Exemplos de iniciativas como essa são os bancos de alimentos, restaurantes populares, cozinhas solidárias e hortas comunitárias, observados nas cinco cidades estudadas.
Para Porpino, os restaurantes populares não podem ser vistos como mera política assistencialista. “Quando bem implementados, em espaços arejados e bem iluminados que transmitem bem-estar, esses locais conseguem ir além da missão de ofertar alimentos saudáveis à população mais vulnerável e transforma-se em locais de interação social para idosos e imigrantes, ou espaços para capacitação e treinamentos”, pontua.
O estudo também afirma que as cidades precisam fortalecer a gestão da qualidade de seus equipamentos públicos de SAN, com enfoque na segurança dos alimentos ofertados em feiras livres e mercados municipais.
Em Curitiba (PR), chamou a atenção da equipe do projeto as normativas estabelecidas para a comercialização de proteína animal em feiras e mercados públicos exclusivamente em gôndolas refrigeradas, uma iniciativa que, segundo Porpino, precisa ser implementada por outras cidades.
Outro ponto importante é a implantação de planos para reduzir a geração de resíduos, dando novo uso ao que sobra de feiras livres e mercados para, por exemplo, a compostagem e produção de biogás.
“As feiras livres de cidades como Curitiba e Recife geram, por ano, centenas de toneladas de resíduos orgânicos. Dado que parte dos resíduos pode ser considerada como desperdício de alimentos evitável, a implementação de ‘colheitas urbanas’ pode ser uma alternativa para evitar o descarte desnecessário de alimentos ainda seguros para consumo”, aponta o texto.
A conexão de associações de varejistas com bancos de alimentos é apontada como solução para o elevado desperdício de alimentos verificados em algumas regiões. “É uma forma de reduzir os custos do varejo com a destinação dos resíduos orgânicos e contribuir para o enfrentamento da fome e redução do desperdício”, afirma Porpino.
Os autores do estudo ainda defendem uma visão sistêmica da alimentação em todas as ações e programas governamentais. Dessa forma, por exemplo, os resíduos gerados por um determinado programa, tais como circuito de feiras de produtores, podem ser transformados em insumo para o programa de hortas escolares. Adicionalmente, o banco de alimentos pode estar conectado com feiras, mercados e varejo tradicional por meio de “colheita urbana” e incentivo às doações de alimentos. “Até mesmo os resíduos dos bancos de alimentos, restaurantes populares e escolas podem ganhar algum tipo de uso por meio de soluções pensadas, por exemplo, em desafios de inovação”, sugere Porpino.

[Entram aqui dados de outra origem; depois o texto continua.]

-- pv_equiv track=rewrite | github.com/miliar/Code_Jam_Webscraper | solutions_python/solutions_year17_round0_nr2/463.py | palier
-- ===== SOURCE A (Python) =====
-- def palier(s,i):
-- 	if i == len(s)-1:
-- 		return False
-- 	if int(s[i+1]) > int(s[i]):
-- 		return False
-- 	elif int(s[i+1]) < int(s[i]):
-- 		return True
-- 	else:
-- 		return palier(s,i+1)
-- ===== SOURCE B (Python) =====
-- def palier(s, i):
--     n = len(s)
--     if i != n - 1:
--         ref = int(s[i])
--         for j in range(i + 1, n):
--             d = int(s[j])
--             if d > ref:
--                 return False
--             if d < ref:
--                 return True
--     return False
-- ===== Notes on version B (the rewrite author's own statement) =====
-- stated objective: simpler
-- what changed: Replaces A's tail recursion (which re-reads a moving reference digit s[i] at every call) by a single explicit loop over j = i+1..len(s)-1 comparing each digit with the fixed original digit s[i], valid because every skipped digit equals s[i].
import Mathlib
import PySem

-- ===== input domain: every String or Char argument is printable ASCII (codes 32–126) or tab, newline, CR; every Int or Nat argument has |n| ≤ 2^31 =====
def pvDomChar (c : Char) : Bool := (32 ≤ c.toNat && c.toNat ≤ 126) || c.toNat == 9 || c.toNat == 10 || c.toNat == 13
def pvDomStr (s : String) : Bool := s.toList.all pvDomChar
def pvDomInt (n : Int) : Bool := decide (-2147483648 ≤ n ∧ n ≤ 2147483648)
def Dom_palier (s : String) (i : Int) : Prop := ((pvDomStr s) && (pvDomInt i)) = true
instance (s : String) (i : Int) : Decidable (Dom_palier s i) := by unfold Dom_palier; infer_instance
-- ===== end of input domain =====

-- B replaces A's tail recursion (moving reference digit) by a single loop over j = i+1..len-1
-- comparing each digit with the fixed original digit s[i]; objective: simpler decomposition, same cost.

-- shared primitive: int(c) for a single printable-ASCII character; exact on that domain
-- (a single ASCII char parses as an int iff it is '0'..'9'; all other single ASCII chars raise ValueError)
def digitVal? (c : Char) : Option Int :=
  if c.isDigit then some ((c.toNat : Int) - 48) else none

-- ===== PORT A =====
-- fuel-based transliteration of the tail recursion; fuel only makes it total
-- (2*len+2 steps always suffice before the recursion returns or raises; none-cases = exceptions)
def palierAuxA (l : List Char) (fuel : Nat) (i : Int) : Bool :=
  match fuel with
  | 0 => false
  | fuel + 1 =>
    if i = (l.length : Int) - 1 then false
    else
      match (PySem.List.pyGet? l (i+1)).bind digitVal?, (PySem.List.pyGet? l i).bind digitVal? with
      | some d, some c => if d > c then false else if d < c then true else palierAuxA l fuel (i+1)
      | _, _ => false

def palier (s : String) (i : Int) : Bool :=
  palierAuxA s.toList (2 * s.toList.length + 2) i

-- ===== PORT B =====
-- the for-loop over range(i+1, n) with its early returns, as structural recursion on the index list
def palierAuxB (l : List Char) (ref : Int) : List Int → Bool
  | [] => false
  | j :: js =>
    match (PySem.List.pyGet? l j).bind digitVal? with
    | none => false
    | some d => if d > ref then false else if d < ref then true else palierAuxB l ref js

def palier_alt (s : String) (i : Int) : Bool :=
  let l := s.toList
  let n : Int := l.length
  if i ≠ n - 1 then
    match (PySem.List.pyGet? l i).bind digitVal? with
    | none => false  -- int(s[i]) raises here (outside Pre_)
    | some ref => palierAuxB l ref (PySem.List.pyRange (i+1) n 1)
  else false

-- ===== PRECONDITION & SPEC =====
-- Pre_ is exactly the set of inputs on which the Python A returns normally: either i is the
-- last index, or i is a valid (possibly negative) index and every character from position i up
-- to (and including) the first one differing from s[i] is a digit; elsewhere A raises
-- IndexError or ValueError.
def pvVisit (l : List Char) (i : Int) : List Char :=
  if 0 ≤ i then l.drop i.toNat else l.drop (i + l.length).toNat ++ l

def pvChainOK : List Char → Bool
  | [] => false
  | c :: rest => c.isDigit &&
      (match rest.dropWhile (· == c) with
       | [] => true
       | d :: _ => d.isDigit)

def Pre_palier (s : String) (i : Int) : Prop :=
  i = (s.toList.length : Int) - 1 ∨
  (-(s.toList.length : Int) ≤ i ∧ i < (s.toList.length : Int) - 1 ∧
    pvChainOK (pvVisit s.toList i) = true)
instance (s : String) (i : Int) : Decidable (Pre_palier s i) := by unfold Pre_palier; infer_instance

def pvWitness_palier : String × Int := ("3321", 0)

def Spec_palier (s : String) (i : Int) (out : Bool) : Prop := out = palier_alt s i
instance (s : String) (i : Int) (out : Bool) : Decidable (Spec_palier s i out) := by unfold Spec_palier; infer_instance

-- ===== CLAIM (what is proved, stated in full; the proofs are below) =====
def Claim_equal_palier : Prop := ∀ (s : String) (i : Int), Dom_palier s i → Pre_palier s i → Spec_palier s i (palier s i)

-- ===== LEMMAS AND PROOFS =====

-- core invariant: once int(s[i]) is known to be ref, A's recursion from i equals B's loop
-- over range(i+1, n) with fixed reference ref (the skipped digits all equal ref)
theorem palierAux_agree (l : List Char) (fuel : Nat) (i ref : Int)
    (hfuel : ((l.length : Int) - 1 - i).toNat < fuel)
    (href : (PySem.List.pyGet? l i).bind digitVal? = some ref) :
    palierAuxA l fuel i = palierAuxB l ref (PySem.List.pyRange (i+1) (l.length : Int) 1) := by
  induction fuel generalizing i ref with
  | zero => omega
  | succ fuel ih =>
    have hin : PySem.Raise.InRange l.length i := by
      by_contra h
      rw [(PySem.List.pyGet?_eq_none_iff l i).mpr h] at href
      simp at href
    obtain ⟨hge, hi_lt⟩ : -(l.length : Int) ≤ i ∧ i < (l.length : Int) := by
      simpa [PySem.Raise.InRange] using hin
    by_cases hlast : i = (l.length : Int) - 1
    · subst hlast
      rw [PySem.List.pyRange_one_eq_nil (by omega)]
      simp [palierAuxA, palierAuxB]
    · have hlt : i < (l.length : Int) - 1 := by omega
      rw [PySem.List.pyRange_one_cons (by omega)]
      unfold palierAuxA
      simp only [if_neg hlast]
      rcases hnext : (PySem.List.pyGet? l (i+1)).bind digitVal? with _ | d
      · simp [palierAuxB, hnext]
      · rw [href]
        unfold palierAuxB
        rw [hnext]
        by_cases hgt : d > ref
        · simp [hgt]
        · by_cases hltd : d < ref
          · simp [hgt, hltd]
          · have hde : d = ref := by omega
            simp only [if_neg hgt, if_neg hltd]
            subst hde
            exact ih (i+1) d (by omega) hnext

theorem palier_eq_alt (s : String) (i : Int) : palier s i = palier_alt s i := by
  unfold palier palier_alt
  set l := s.toList with hl
  simp only []
  by_cases hlast : i = (l.length : Int) - 1
  · rw [if_neg (by simpa using hlast)]
    subst hlast
    unfold palierAuxA
    simp
  · rw [if_pos (by simpa using hlast)]
    rcases href : (PySem.List.pyGet? l i).bind digitVal? with _ | ref
    · -- int(s[i]) fails: A returns false at the first step too
      unfold palierAuxA
      simp only [if_neg hlast]
      rcases hn : (PySem.List.pyGet? l (i+1)).bind digitVal? with _ | d
      · rfl
      · simp [href]
    · have hin : PySem.Raise.InRange l.length i := by
        by_contra h
        rw [(PySem.List.pyGet?_eq_none_iff l i).mpr h] at href
        simp at href
      obtain ⟨hge, hi_lt⟩ : -(l.length : Int) ≤ i ∧ i < (l.length : Int) := by
        simpa [PySem.Raise.InRange] using hin
      exact palierAux_agree l (2 * l.length + 2) i ref (by omega) href

-- ===== VERDICT (by name: the statement is the Claim_ definition above) =====
theorem palier_spec : Claim_equal_palier := by
  intro s i _ _
  unfold Spec_palier
  exact palier_eq_alt s i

Alcançar a circularidade demanda, segundo o estudo, essa visão sistêmica para avaliar as interações desde o campo até a mesa. “O fomento à produção local sustentável é o ponto inicial da cadeia produtiva de alimentos e pode, no âmbito das cidades, ser fortalecido pela compreensão do papel e do potencial das compras públicas de alimentos”, diz o estudo.
“Incentivar a produção agroecológica, como visto em Recife, é uma forma do poder público atuar em alinhamento aos anseios dos consumidores urbanos por alimentação mais saudável. A agroecologia aproxima produtores de consumidores, gera renda no entorno das cidades, e favorece a conexão da agricultura com saúde e nutrição”, diz o estudo, que traz uma última recomendação: definir indicadores de resultado para todos os programas e políticas implementadas. “O monitoramento de políticas alimentares é a peça-chave de seu sucesso”, conclui.